@crawfe:
When you use the LAGn function, you need to understand its nature. To recap:
-- LAGn is a queue of N items in memory occupying <item length>*N bytes. If the queue is numeric, <item length> = 8.
-- Every time LAGn is called for the same allocated queue, the item in the front of the queue is ejected (called dequeueing), and the value of the argument enters the rear of the queue (called enqueueing), displacing the rest of the items 1 position towards the front.
-- "For the same allocated queue" means that each time the compiler sees another reference to LAGn, it allocates a separate queue with N items. Thus,
x = lag (x) ;
x = lag (x) ;
is not at all the same as:
do i = 1 to 2 ;
x = lag (x) ;
end ;
This is because in the former case, the compiler has seen 2 LAG references and organized 2 separate, completely independent, queues. Thus, the first x=lag(x) causes the dequeing and enqueueing only in the first LAG queue, and the second x=lag(x) does the same only for the second queue. In the latter case, the compiler sees only one LAG reference and therefore organizes a single LAG queue, so that each time the DO loop iterates, the dequeing and enqueueing occur in the same, single, LAG queue.
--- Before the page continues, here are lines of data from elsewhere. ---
-- pv_equiv track=rewrite | github.com/airlog/flavority-api | bot/recipes.py | get_package
-- ===== SOURCE A (Python) =====
-- def get_package(text, packageSize = 1, skip = 0, limit = None):
-- 	counter, parsed, package = 0, 0, []
-- 	for line in text.splitlines():
-- 		counter += 1
-- 		if skip is not None and counter <= skip: continue
-- 		elif limit is not None and parsed >= limit: break
--
-- 		package.append(line)
-- 		if packageSize is not None and len(package) == packageSize:
-- 			yield package
-- 			package = []
-- 		parsed += 1
-- 	if len(package) > 0: yield package
-- ===== SOURCE B (Python) =====
-- def get_package(text, packageSize = 1, skip = 0, limit = None):
-- 	selected = text.splitlines()
-- 	if skip is not None and skip > 0:
-- 		selected = selected[skip:]
-- 	if limit is not None:
-- 		selected = selected[:limit if limit > 0 else 0]
-- 	if packageSize is None or packageSize <= 0:
-- 		if selected:
-- 			yield selected
-- 		return
-- 	while selected:
-- 		yield selected[:packageSize]
-- 		selected = selected[packageSize:]
-- ===== Notes on version B (the rewrite author's own statement) =====
-- stated objective: simpler
-- what changed: Replaces the per-line counter/parsed/package streaming loop with a slice-based pipeline: splitlines once, apply skip and limit as list slices, then repeatedly slice off packageSize-sized chunks.
import Mathlib
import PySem

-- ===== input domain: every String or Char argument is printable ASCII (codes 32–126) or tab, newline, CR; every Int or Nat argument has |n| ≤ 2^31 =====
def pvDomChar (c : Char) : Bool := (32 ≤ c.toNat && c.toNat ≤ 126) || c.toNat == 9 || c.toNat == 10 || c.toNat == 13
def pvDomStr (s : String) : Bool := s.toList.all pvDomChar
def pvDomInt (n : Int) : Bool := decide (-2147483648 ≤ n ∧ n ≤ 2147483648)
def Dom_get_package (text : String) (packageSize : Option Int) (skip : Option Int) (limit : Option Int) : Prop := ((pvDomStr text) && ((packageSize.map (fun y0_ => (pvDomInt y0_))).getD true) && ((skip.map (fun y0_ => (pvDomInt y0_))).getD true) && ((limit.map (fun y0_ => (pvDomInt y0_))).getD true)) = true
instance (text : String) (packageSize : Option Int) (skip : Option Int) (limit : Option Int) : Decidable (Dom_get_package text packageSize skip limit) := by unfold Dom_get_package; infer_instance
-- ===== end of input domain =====

-- B replaces A's per-line counter/parsed/package streaming loop by slices: splitlines once,
-- apply skip/limit as list slices, then peel off packageSize-sized chunks (objective: simpler).
-- Both Pythons are generators; equivalence is about the list of yielded packages.

-- ===== PORT A =====
-- the generator loop of A: state (counter, parsed, package, yielded-so-far); break on limit;
-- the final `if len(package) > 0: yield package` runs both at list end and after the break
def goA (packageSize limit skip : Option Int) : List String → Int → Int → List String → List (List String) → List (List String)
  | [], _, _, pkg, out => if pkg.length > 0 then out ++ [pkg] else out
  | line :: rest, counter, parsed, pkg, out =>
    let c := counter + 1
    if skip.any (fun s => decide (c ≤ s)) then
      goA packageSize limit skip rest c parsed pkg out
    else if limit.any (fun l => decide (parsed ≥ l)) then
      (if pkg.length > 0 then out ++ [pkg] else out)
    else
      let pkg' := pkg ++ [line]
      if packageSize.any (fun p => decide ((pkg'.length : Int) = p)) then
        goA packageSize limit skip rest c (parsed + 1) [] (out ++ [pkg'])
      else
        goA packageSize limit skip rest c (parsed + 1) pkg' out

def get_package (text : String) (packageSize : Option Int) (skip : Option Int) (limit : Option Int) : List (List String) :=
  goA packageSize limit skip (PySem.Str.splitlines text) 0 0 [] []

-- ===== PORT B =====
-- Source B's `while selected: yield selected[:p]; selected = selected[p:]`; only called with p ≥ 1,
-- where selected[p:] on a :: rest is rest.drop (p-1) — phrased that way so the recursion visibly shrinks
def chunkB (p : Nat) : List String → List (List String)
  | [] => []
  | a :: rest => ((a :: rest).take p) :: chunkB p (rest.drop (p - 1))
  termination_by l => l.length
  decreasing_by simp [List.length_drop]

def get_package_alt (text : String) (packageSize : Option Int) (skip : Option Int) (limit : Option Int) : List (List String) :=
  let selected := PySem.Str.splitlines text
  let selected := match skip with
    | some s => if s > 0 then PySem.List.slice selected (some s) none else selected
    | none => selected
  let selected := match limit with
    | some l => PySem.List.slice selected none (some (if l > 0 then l else 0))
    | none => selected
  match packageSize with
  | none => if selected.isEmpty then [] else [selected]
  | some p => if p ≤ 0 then (if selected.isEmpty then [] else [selected]) else chunkB p.toNat selected

-- ===== PRECONDITION & SPEC =====
def Spec_get_package (text : String) (packageSize : Option Int) (skip : Option Int) (limit : Option Int) (out : List (List String)) : Prop := out = get_package_alt text packageSize skip limit
instance (text : String) (packageSize : Option Int) (skip : Option Int) (limit : Option Int) (out : List (List String)) : Decidable (Spec_get_package text packageSize skip limit out) := by unfold Spec_get_package; infer_instance

-- ===== CLAIM (what is proved, stated in full; the proofs are below) =====
def Claim_equal_get_package : Prop := ∀ (text : String) (packageSize : Option Int) (skip : Option Int) (limit : Option Int), Dom_get_package text packageSize skip limit → Spec_get_package text packageSize skip limit (get_package text packageSize skip limit)

-- ===== LEMMAS AND PROOFS =====

-- A's loop once the skip phase is over (counter no longer matters)
def goA2 (packageSize limit : Option Int) : List String → Int → List String → List (List String) → List (List String)
  | [], _, pkg, out => if pkg.length > 0 then out ++ [pkg] else out
  | line :: rest, parsed, pkg, out =>
    if limit.any (fun l => decide (parsed ≥ l)) then
      (if pkg.length > 0 then out ++ [pkg] else out)
    else
      let pkg' := pkg ++ [line]
      if packageSize.any (fun p => decide ((pkg'.length : Int) = p)) then
        goA2 packageSize limit rest (parsed + 1) [] (out ++ [pkg'])
      else
        goA2 packageSize limit rest (parsed + 1) pkg' out

-- A's loop with skip and limit both discharged: pure chunking
def goA3 (packageSize : Option Int) : List String → List String → List (List String) → List (List String)
  | [], pkg, out => if pkg.length > 0 then out ++ [pkg] else out
  | line :: rest, pkg, out =>
    let pkg' := pkg ++ [line]
    if packageSize.any (fun p => decide ((pkg'.length : Int) = p)) then
      goA3 packageSize rest [] (out ++ [pkg'])
    else
      goA3 packageSize rest pkg' out

-- B's selection pipeline (skip then limit), for stating the phase lemmas
def selSkip (sk : Option Int) (lines : List String) : List String :=
  match sk with
  | some s => if s > 0 then PySem.List.slice lines (some s) none else lines
  | none => lines

def selLim (lim : Option Int) (sel : List String) : List String :=
  match lim with
  | some l => PySem.List.slice sel none (some (if l > 0 then l else 0))
  | none => sel

def selB (sk lim : Option Int) (lines : List String) : List String :=
  selLim lim (selSkip sk lines)

lemma goA_skip_none (ps lim : Option Int) :
    ∀ (lines : List String) (c parsed : Int) (pkg : List String) (out : List (List String)),
      goA ps lim none lines c parsed pkg out = goA2 ps lim lines parsed pkg out := by
  intro lines
  induction lines with
  | nil => intro c parsed pkg out; simp [goA, goA2]
  | cons line rest ih =>
    intro c parsed pkg out
    simp only [goA, goA2, Option.any, Bool.false_eq_true, if_false]
    split_ifs <;> first | rfl | apply ih

lemma goA_skip_some (ps lim : Option Int) (s : Int) :
    ∀ (lines : List String) (c parsed : Int) (pkg : List String) (out : List (List String)),
      goA ps lim (some s) lines c parsed pkg out
        = goA2 ps lim (lines.drop (s - c).toNat) parsed pkg out := by
  intro lines
  induction lines with
  | nil => intro c parsed pkg out; simp [goA, goA2]
  | cons line rest ih =>
    intro c parsed pkg out
    by_cases h : c + 1 ≤ s
    · have h1 : (s - c).toNat = (s - (c + 1)).toNat + 1 := by omega
      simp only [goA, Option.any, decide_eq_true_eq]
      rw [if_pos h, ih, h1, List.drop_succ_cons]
    · have h0 : (s - c).toNat = 0 := by omega
      have h0' : (s - (c + 1)).toNat = 0 := by omega
      simp only [goA, goA2, Option.any, decide_eq_true_eq, h0, List.drop_zero]
      rw [if_neg h]
      split_ifs <;> first | rfl | (rw [ih, h0', List.drop_zero])

lemma goA2_lim_none (ps : Option Int) :
    ∀ (lines : List String) (parsed : Int) (pkg : List String) (out : List (List String)),
      goA2 ps none lines parsed pkg out = goA3 ps lines pkg out := by
  intro lines
  induction lines with
  | nil => intro parsed pkg out; simp [goA2, goA3]
  | cons line rest ih =>
    intro parsed pkg out
    simp only [goA2, goA3, Option.any, Bool.false_eq_true, if_false]
    split_ifs <;> first | rfl | apply ih

lemma goA2_lim_some (ps : Option Int) (l : Int) :
    ∀ (lines : List String) (parsed : Int) (pkg : List String) (out : List (List String)),
      goA2 ps (some l) lines parsed pkg out = goA3 ps (lines.take (l - parsed).toNat) pkg out := by
  intro lines
  induction lines with
  | nil => intro parsed pkg out; simp [goA2, goA3]
  | cons line rest ih =>
    intro parsed pkg out
    by_cases h : parsed ≥ l
    · have h0 : (l - parsed).toNat = 0 := by omega
      simp only [goA2, Option.any, decide_eq_true_eq, h0, List.take_zero]
      rw [if_pos h]
      simp [goA3]
    · have h1 : (l - parsed).toNat = (l - (parsed + 1)).toNat + 1 := by omega
      simp only [goA2, Option.any, decide_eq_true_eq, h1, List.take_succ_cons, goA3]
      rw [if_neg h]
      split_ifs <;> first | rfl | apply ih

-- A as far as the selection phases go: skip then limit equal B's slice pipeline
lemma goA_selB (ps lim sk : Option Int) (lines : List String) :
    goA ps lim sk lines 0 0 [] [] = goA3 ps (selB sk lim lines) [] [] := by
  have h1 : goA ps lim sk lines 0 0 [] [] = goA2 ps lim (selSkip sk lines) 0 [] [] := by
    cases sk with
    | none => rw [goA_skip_none]; rfl
    | some s =>
      rw [goA_skip_some]
      show _ = goA2 ps lim (if s > 0 then PySem.List.slice lines (some s) none else lines) 0 [] []
      by_cases hs : s > 0
      · rw [if_pos hs, PySem.List.slice_from _ (by omega)]
        simp
      · rw [if_neg hs]
        have h0 : (s - 0).toNat = 0 := by omega
        rw [h0, List.drop_zero]
  rw [h1]
  cases lim with
  | none => rw [goA2_lim_none]; rfl
  | some l =>
    rw [goA2_lim_some]
    show goA3 ps (List.take (l - 0).toNat (selSkip sk lines)) [] []
        = goA3 ps (PySem.List.slice (selSkip sk lines) none (some (if l > 0 then l else 0))) [] []
    by_cases hl : l > 0
    · rw [if_pos hl, PySem.List.slice_to _ (by omega)]
      simp
    · rw [if_neg hl, PySem.List.slice_to _ (by omega)]
      have h0 : l.toNat = 0 := by omega
      simp [h0]

-- B expressed through selB (the let-chains are definitionally the same pipeline)
lemma alt_eq (text : String) (ps sk lim : Option Int) :
    get_package_alt text ps sk lim =
      match ps with
      | none => if (selB sk lim (PySem.Str.splitlines text)).isEmpty then []
                else [selB sk lim (PySem.Str.splitlines text)]
      | some p => if p ≤ 0 then
                    (if (selB sk lim (PySem.Str.splitlines text)).isEmpty then []
                     else [selB sk lim (PySem.Str.splitlines text)])
                  else chunkB p.toNat (selB sk lim (PySem.Str.splitlines text)) := rfl

-- packageSize None or ≤ 0: A's inner yield never fires, everything accumulates into one package
lemma goA3_one_package (ps : Option Int) (hps : ∀ p, ps = some p → p ≤ 0) :
    ∀ (lines : List String) (pkg : List String) (out : List (List String)),
      goA3 ps lines pkg out
        = if (pkg ++ lines).length > 0 then out ++ [pkg ++ lines] else out := by
  intro lines
  induction lines with
  | nil => intro pkg out; simp [goA3]
  | cons line rest ih =>
    intro pkg out
    have hcond : ps.any (fun p => decide (((pkg ++ [line]).length : Int) = p)) = false := by
      cases ps with
      | none => rfl
      | some p =>
        have := hps p rfl
        simp only [Option.any, decide_eq_false_iff_not]
        intro hc
        simp only [List.length_append, List.length_singleton] at hc
        omega
    simp only [goA3, hcond, Bool.false_eq_true, if_false, ih]
    simp

lemma chunkB_cons_eq (p : Nat) (hp : 1 ≤ p) (l : List String) (hl : l ≠ []) :
    chunkB p l = l.take p :: chunkB p (l.drop p) := by
  cases l with
  | nil => exact absurd rfl hl
  | cons a rest =>
    have hd : (a :: rest).drop p = rest.drop (p - 1) := by
      obtain ⟨q, rfl⟩ : ∃ q, p = q + 1 := ⟨p - 1, by omega⟩
      simp [List.drop_succ_cons]
    rw [hd, chunkB]

-- positive packageSize: A's fill-and-flush loop produces exactly B's chunks
lemma goA3_chunks (p : Int) (hp : 0 < p) :
    ∀ (lines : List String) (pkg : List String) (out : List (List String)),
      pkg.length < p.toNat →
      goA3 (some p) lines pkg out = out ++ chunkB p.toNat (pkg ++ lines) := by
  intro lines
  induction lines with
  | nil =>
    intro pkg out hlen
    cases hpkg : pkg with
    | nil => simp [goA3, chunkB]
    | cons a t =>
      subst hpkg
      have htake : (a :: t).take p.toNat = a :: t :=
        List.take_of_length_le (by omega)
      have hdrop : t.drop (p.toNat - 1) = [] := by
        apply List.drop_eq_nil_of_le
        simp only [List.length_cons] at hlen
        omega
      simp [goA3, chunkB, htake, hdrop]
  | cons line rest ih =>
    intro pkg out hlen
    have hplen : (pkg ++ [line]).length = pkg.length + 1 := by simp
    by_cases h : (pkg ++ [line]).length = p.toNat
    · simp only [goA3, Option.any, decide_eq_true_eq]
      rw [if_pos (show (((pkg ++ [line]).length : Int)) = p by omega)]
      rw [ih [] (out ++ [pkg ++ [line]]) (by simpa using hp)]
      rw [List.nil_append]
      rw [show pkg ++ line :: rest = (pkg ++ [line]) ++ rest by simp]
      rw [chunkB_cons_eq p.toNat (by omega) ((pkg ++ [line]) ++ rest) (by simp)]
      rw [List.take_left' h, List.drop_left' h]
      simp
    · simp only [goA3, Option.any, decide_eq_true_eq]
      rw [if_neg (show ¬(((pkg ++ [line]).length : Int)) = p by omega)]
      rw [ih (pkg ++ [line]) out (by omega)]
      simp

-- ===== VERDICT (by name: the statement is the Claim_ definition above) =====
theorem get_package_spec : Claim_equal_get_package := by
  intro text ps sk lim _
  unfold Spec_get_package get_package
  rw [goA_selB, alt_eq]
  generalize selB sk lim (PySem.Str.splitlines text) = sel
  cases ps with
  | none =>
    rw [goA3_one_package none (by intro p hp; cases hp)]
    cases sel <;> simp
  | some p =>
    by_cases hp : p ≤ 0
    · rw [goA3_one_package (some p) (by intro q hq; cases hq; exact hp)]
      cases sel <;> simp [hp]
    · rw [goA3_chunks p (by omega) sel [] [] (by simp; omega)]
      simp [hp]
-- Thus, a LAGn queue cannot be "cleared up" by doing anything with the variables, to which a call to the LAGn function assigns the dequeued value. It can be cleared up only by calling LAGn for the same queue (i.e. in a loop) N times, so that the item currently in the back of the queue is moved forward to the front of it and gets dequeued. The LAGn argument used in this action should be given the value to which you want the queue reinitialized - for example, a missing value or zero. This way, when after that you call LAGn again to create your assigned lag values, the first item dequeued will be that value.
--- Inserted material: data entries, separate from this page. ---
-- pv_equiv track=rewrite | github.com/talanis85/mudblood-py | mudblood/ansi.py | astringToAnsi
-- ===== SOURCE A (Python) =====
-- def astringToAnsi(astring):
--     ret = ""
--     curattr = None
--
--     for c in astring:
--         if curattr != c[0]:
--             curattr = c[0]
--             ret += "\x1b[{};{}m".format(curattr[0] + 30, curattr[1] + 40)
--         ret += c[1]
--
--     if curattr is not None:
--         ret += "\x1b[0m"
--
--     return ret
-- ===== SOURCE B (Python) =====
-- def astringToAnsi(astring):
--     parts = []
--     i = 0
--     n = len(astring)
--     while i < n:
--         attr = astring[i][0]
--         j = i
--         while j < n and astring[j][0] == attr:
--             j += 1
--         parts.append("\x1b[{};{}m".format(attr[0] + 30, attr[1] + 40))
--         parts.append("".join(c[1] for c in astring[i:j]))
--         i = j
--     if parts:
--         parts.append("\x1b[0m")
--     return "".join(parts)
-- ===== Notes on version B (the rewrite author's own statement) =====
-- stated objective: alternative
-- what changed: replaces A's char-by-char fold that carries a current-attribute register and grows one string by an explicit maximal-run grouping (two-index scan) that emits one escape per run and joins a list of collected parts
import Mathlib
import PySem

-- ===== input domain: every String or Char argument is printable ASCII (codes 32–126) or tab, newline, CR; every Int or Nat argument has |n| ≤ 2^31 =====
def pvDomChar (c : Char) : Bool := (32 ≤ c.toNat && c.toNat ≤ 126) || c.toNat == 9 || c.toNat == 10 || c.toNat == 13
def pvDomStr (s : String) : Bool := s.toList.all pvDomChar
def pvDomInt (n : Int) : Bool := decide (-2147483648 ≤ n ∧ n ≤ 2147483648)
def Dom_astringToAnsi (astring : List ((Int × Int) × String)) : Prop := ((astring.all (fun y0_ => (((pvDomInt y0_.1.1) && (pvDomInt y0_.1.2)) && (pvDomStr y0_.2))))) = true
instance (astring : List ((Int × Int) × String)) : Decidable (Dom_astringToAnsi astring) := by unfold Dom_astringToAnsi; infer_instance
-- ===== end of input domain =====

-- B replaces A's char-by-char fold with a current-attribute register by an explicit
-- maximal-run grouping (two-index scan) that emits one escape per run and joins the parts.

-- ===== PORT A =====
def escA (a : Int × Int) : String :=
  "\x1b[" ++ PySem.Int.toStr (a.1 + 30) ++ ";" ++ PySem.Int.toStr (a.2 + 40) ++ "m"

def stepA (st : String × Option (Int × Int)) (c : (Int × Int) × String) :
    String × Option (Int × Int) :=
  if st.2 ≠ some c.1 then (st.1 ++ escA c.1 ++ c.2, some c.1)
  else (st.1 ++ c.2, st.2)

def astringToAnsi (astring : List ((Int × Int) × String)) : String :=
  let st := astring.foldl stepA ("", none)
  if st.2.isSome then st.1 ++ "\x1b[0m" else st.1

-- ===== PORT B =====
def escB (a : Int × Int) : String :=
  "\x1b[" ++ PySem.Int.toStr (a.1 + 30) ++ ";" ++ PySem.Int.toStr (a.2 + 40) ++ "m"

-- the inner 'while j < n and astring[j][0] == attr' scan: each step splits off one maximal run
def groupsB : List ((Int × Int) × String) → List ((Int × Int) × List ((Int × Int) × String))
  | [] => []
  | c :: rest =>
    (c.1, c :: rest.takeWhile (fun d => d.1 == c.1)) ::
      groupsB (rest.dropWhile (fun d => d.1 == c.1))
termination_by xs => xs.length
decreasing_by
  simpa using Nat.lt_succ_of_le (List.length_dropWhile_le _ _)

def astringToAnsi_alt (astring : List ((Int × Int) × String)) : String :=
  let parts := (groupsB astring).map (fun g => escB g.1 ++ String.join (g.2.map (·.2)))
  if parts.isEmpty then "" else String.join parts ++ "\x1b[0m"

-- ===== PRECONDITION & SPEC =====
def Spec_astringToAnsi (astring : List ((Int × Int) × String)) (out : String) : Prop := out = astringToAnsi_alt astring
instance (astring : List ((Int × Int) × String)) (out : String) : Decidable (Spec_astringToAnsi astring out) := by unfold Spec_astringToAnsi; infer_instance

-- ===== CLAIM (what is proved, stated in full; the proofs are below) =====
def Claim_equal_astringToAnsi : Prop := ∀ (astring : List ((Int × Int) × String)), Dom_astringToAnsi astring → Spec_astringToAnsi astring (astringToAnsi astring)

-- ===== LEMMAS AND PROOFS =====

-- A's running string is a pure accumulator: it can be factored out of the fold
theorem foldlA_factor (xs : List ((Int × Int) × String)) (s : String)
    (cur : Option (Int × Int)) :
    xs.foldl stepA (s, cur) =
      (s ++ (xs.foldl stepA ("", cur)).1, (xs.foldl stepA ("", cur)).2) := by
  induction xs generalizing s cur with
  | nil => simp
  | cons c rest ih =>
    simp only [List.foldl_cons, stepA]
    by_cases h : cur = some c.1
    · simp only [h, ne_eq, not_true_eq_false, if_false]
      rw [ih (s ++ c.2), ih (("" : String) ++ c.2)]
      simp [String.append_assoc]
    · simp only [ne_eq, h, not_false_eq_true, if_true]
      rw [ih (s ++ escA c.1 ++ c.2), ih (("" : String) ++ escA c.1 ++ c.2)]
      simp [String.append_assoc]

theorem strfold_factor (l : List String) (s : String) :
    l.foldl (fun r t => r ++ t) s = s ++ l.foldl (fun r t => r ++ t) "" := by
  induction l generalizing s with
  | nil => simp
  | cons a l ih =>
    simp only [List.foldl_cons]
    rw [ih (s ++ a), ih (("" : String) ++ a)]
    simp [String.append_assoc]

theorem strjoin_cons (a : String) (l : List String) :
    String.join (a :: l) = a ++ String.join l := by
  simp only [String.join, List.foldl_cons]
  rw [strfold_factor l (("" : String) ++ a)]
  simp

-- processing a run whose attributes all equal the current attribute just appends the chars
theorem foldlA_run (run : List ((Int × Int) × String)) (a : Int × Int) (s : String)
    (h : ∀ d ∈ run, d.1 = a) :
    run.foldl stepA (s, some a) = (s ++ String.join (run.map (·.2)), some a) := by
  induction run generalizing s with
  | nil => simp [String.join]
  | cons d rest ih =>
    have hd : d.1 = a := h d (List.mem_cons_self)
    simp only [List.foldl_cons, stepA, hd]
    simp only [ne_eq, not_true_eq_false, if_false]
    rw [ih _ (fun e he => h e (List.mem_cons_of_mem _ he))]
    simp [strjoin_cons, String.append_assoc]

def lastAttr (xs : List ((Int × Int) × String)) (cur : Option (Int × Int)) :
    Option (Int × Int) :=
  match xs.getLast? with
  | some c => some c.1
  | none => cur

theorem foldlA_groups (fuel : Nat) (xs : List ((Int × Int) × String))
    (cur : Option (Int × Int)) (hfuel : xs.length ≤ fuel)
    (hcur : ∀ c rest, xs = c :: rest → cur ≠ some c.1) :
    xs.foldl stepA ("", cur) =
      (String.join ((groupsB xs).map (fun g => escB g.1 ++ String.join (g.2.map (·.2)))),
       lastAttr xs cur) := by
  induction fuel generalizing xs cur with
  | zero =>
    have : xs = [] := List.length_eq_zero_iff.mp (Nat.le_zero.mp hfuel)
    subst this; simp [groupsB, lastAttr, String.join]
  | succ n ih =>
    match xs with
    | [] => simp [groupsB, lastAttr, String.join]
    | c :: rest =>
      have hne : cur ≠ some c.1 := hcur c rest rfl
      set run := rest.takeWhile (fun d => d.1 == c.1) with hrun
      set rest' := rest.dropWhile (fun d => d.1 == c.1) with hrest'
      have hsplit : rest = run ++ rest' := (List.takeWhile_append_dropWhile).symm
      have hrunattr : ∀ d ∈ run, d.1 = c.1 := by
        intro d hd
        have := List.mem_takeWhile_imp hd
        simpa using this
      have hlenr' : rest'.length ≤ n := by
        have h1 : rest'.length ≤ rest.length := List.length_dropWhile_le _ _
        have h2 : rest.length ≤ n := by simpa using hfuel
        omega
      have hhead : ∀ e l, rest' = e :: l → (some c.1 : Option (Int × Int)) ≠ some e.1 := by
        intro e l hel heq
        have : (fun d => d.1 == c.1) e = false := by
          have := List.head?_dropWhile_not (fun d => d.1 == c.1) rest
          rw [← hrest', hel] at this
          simpa using this
        simp at this
        exact this (by simpa using heq.symm)
      -- unfold one step of the fold
      have hstep : stepA ("", cur) c = (escA c.1 ++ c.2, some c.1) := by
        simp [stepA, hne]
      calc (c :: rest).foldl stepA ("", cur)
          = rest.foldl stepA (escA c.1 ++ c.2, some c.1) := by
            simp [List.foldl_cons, hstep]
        _ = (run ++ rest').foldl stepA (escA c.1 ++ c.2, some c.1) := by rw [← hsplit]
        _ = rest'.foldl stepA (escA c.1 ++ c.2 ++ String.join (run.map (·.2)), some c.1) := by
            rw [List.foldl_append, foldlA_run run c.1 _ hrunattr]
        _ = (escA c.1 ++ c.2 ++ String.join (run.map (·.2)) ++
              (rest'.foldl stepA ("", some c.1)).1, (rest'.foldl stepA ("", some c.1)).2) := by
            rw [foldlA_factor]
        _ = _ := by
            rw [ih rest' (some c.1) hlenr' hhead]
            have hgroups : groupsB (c :: rest) =
                (c.1, c :: run) :: groupsB rest' := by
              rw [groupsB]
            rw [hgroups]
            simp only [List.map_cons, strjoin_cons, Prod.mk.injEq]
            refine ⟨?_, ?_⟩
            · simp [escA, escB, String.append_assoc]
            · -- last attribute
              show lastAttr rest' (some c.1) = lastAttr (c :: rest) cur
              unfold lastAttr
              match hrl : rest'.getLast? with
              | some e =>
                have : (c :: rest).getLast? = some e := by
                  have hr'ne : rest' ≠ [] := by
                    intro h; rw [h] at hrl; simp at hrl
                  rw [hsplit]
                  have : (c :: (run ++ rest')) = (c :: run) ++ rest' := by simp
                  rw [this, List.getLast?_append_of_ne_nil _ hr'ne]
                  exact hrl
                simp [this]
              | none =>
                have hr'e : rest' = [] := List.getLast?_eq_none_iff.mp hrl
                rw [hr'e] at hsplit
                simp only [List.append_nil] at hsplit
                -- last of c :: rest has attribute c.1
                have hmem := List.getLast_mem (l := c :: rest) (by simp)
                have hlast : ((c :: rest).getLast (by simp)).1 = c.1 := by
                  rcases List.mem_cons.mp hmem with h | h
                  · rw [h]
                  · exact hrunattr _ (hsplit ▸ h)
                have : (c :: rest).getLast? = some ((c :: rest).getLast (by simp)) :=
                  List.getLast?_eq_some_getLast _
                simp [this, hlast]

theorem groupsB_nil_iff (xs : List ((Int × Int) × String)) :
    groupsB xs = [] ↔ xs = [] := by
  match xs with
  | [] => simp [groupsB]
  | c :: rest => rw [groupsB]; simp

-- ===== VERDICT (by name: the statement is the Claim_ definition above) =====
theorem astringToAnsi_spec : Claim_equal_astringToAnsi := by
  intro xs _
  show astringToAnsi xs = astringToAnsi_alt xs
  unfold astringToAnsi astringToAnsi_alt
  rw [foldlA_groups xs.length xs none le_rfl (by intro c rest h hx; cases hx)]
  match hx : xs with
  | [] => simp [groupsB, lastAttr, String.join]
  | c :: rest =>
    have h1 : lastAttr (c :: rest) none = some ((c :: rest).getLast (by simp)).1 := by
      unfold lastAttr
      rw [List.getLast?_eq_some_getLast (by simp)]
    have h2 : groupsB (c :: rest) ≠ [] := by
      simp [groupsB_nil_iff]
    simp only [h1, Option.isSome_some, if_true]
    simp [List.isEmpty_iff, h2]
After these prelim notes, it should be clear how to clear your queues before each BY group:
data have ;
input sn count ;
cards ;
11075652 12
11075652 4
11075652 3
11075652 1
11075652 1
11075682 1
11075682 2
11075682 2
11075682 2
11075682 0
11075682 2
run ;
data want ;
if 0 then set have ;
count = 0 ;
do _n_ = 1 to 6 ;
link lag ;
end ;
do until (last.sn) ;
set have ;
by sn ;
link lag ;
cum_sum = sum (count, of lag1-lag6) ;
output ;
end ;
return ;
lag: lag1 = lag1 (count) ;
lag2 = lag2 (count) ;
lag3 = lag3 (count) ;
lag4 = lag4 (count) ;
lag5 = lag5 (count) ;
lag6 = lag6 (count) ;
return ;
run ;
This way, the LAGn variables will remain 0 for the first N records in each BY group, as they should. Alternatively, you can reinitialize the queues with missing values - it won't affect CUM_SUM, but in this case, the LAGn variables will remain missing for the first N records in each BY group, and coding will be a bit terser:
data want ;
do until (last.sn) ;
set have ;
by sn ;
link lag ;
cum_sum = sum (count, of lag1-lag6) ;
output ;
end ;
count = . ;
do _n_ = 1 to 6 ;
link lag ;
end ;
return ;
lag: lag1 = lag1 (count) ;
lag2 = lag2 (count) ;
lag3 = lag3 (count) ;
lag4 = lag4 (count) ;
lag5 = lag5 (count) ;
lag6 = lag6 (count) ;
return ;
run ;
Kind regards
Paul D.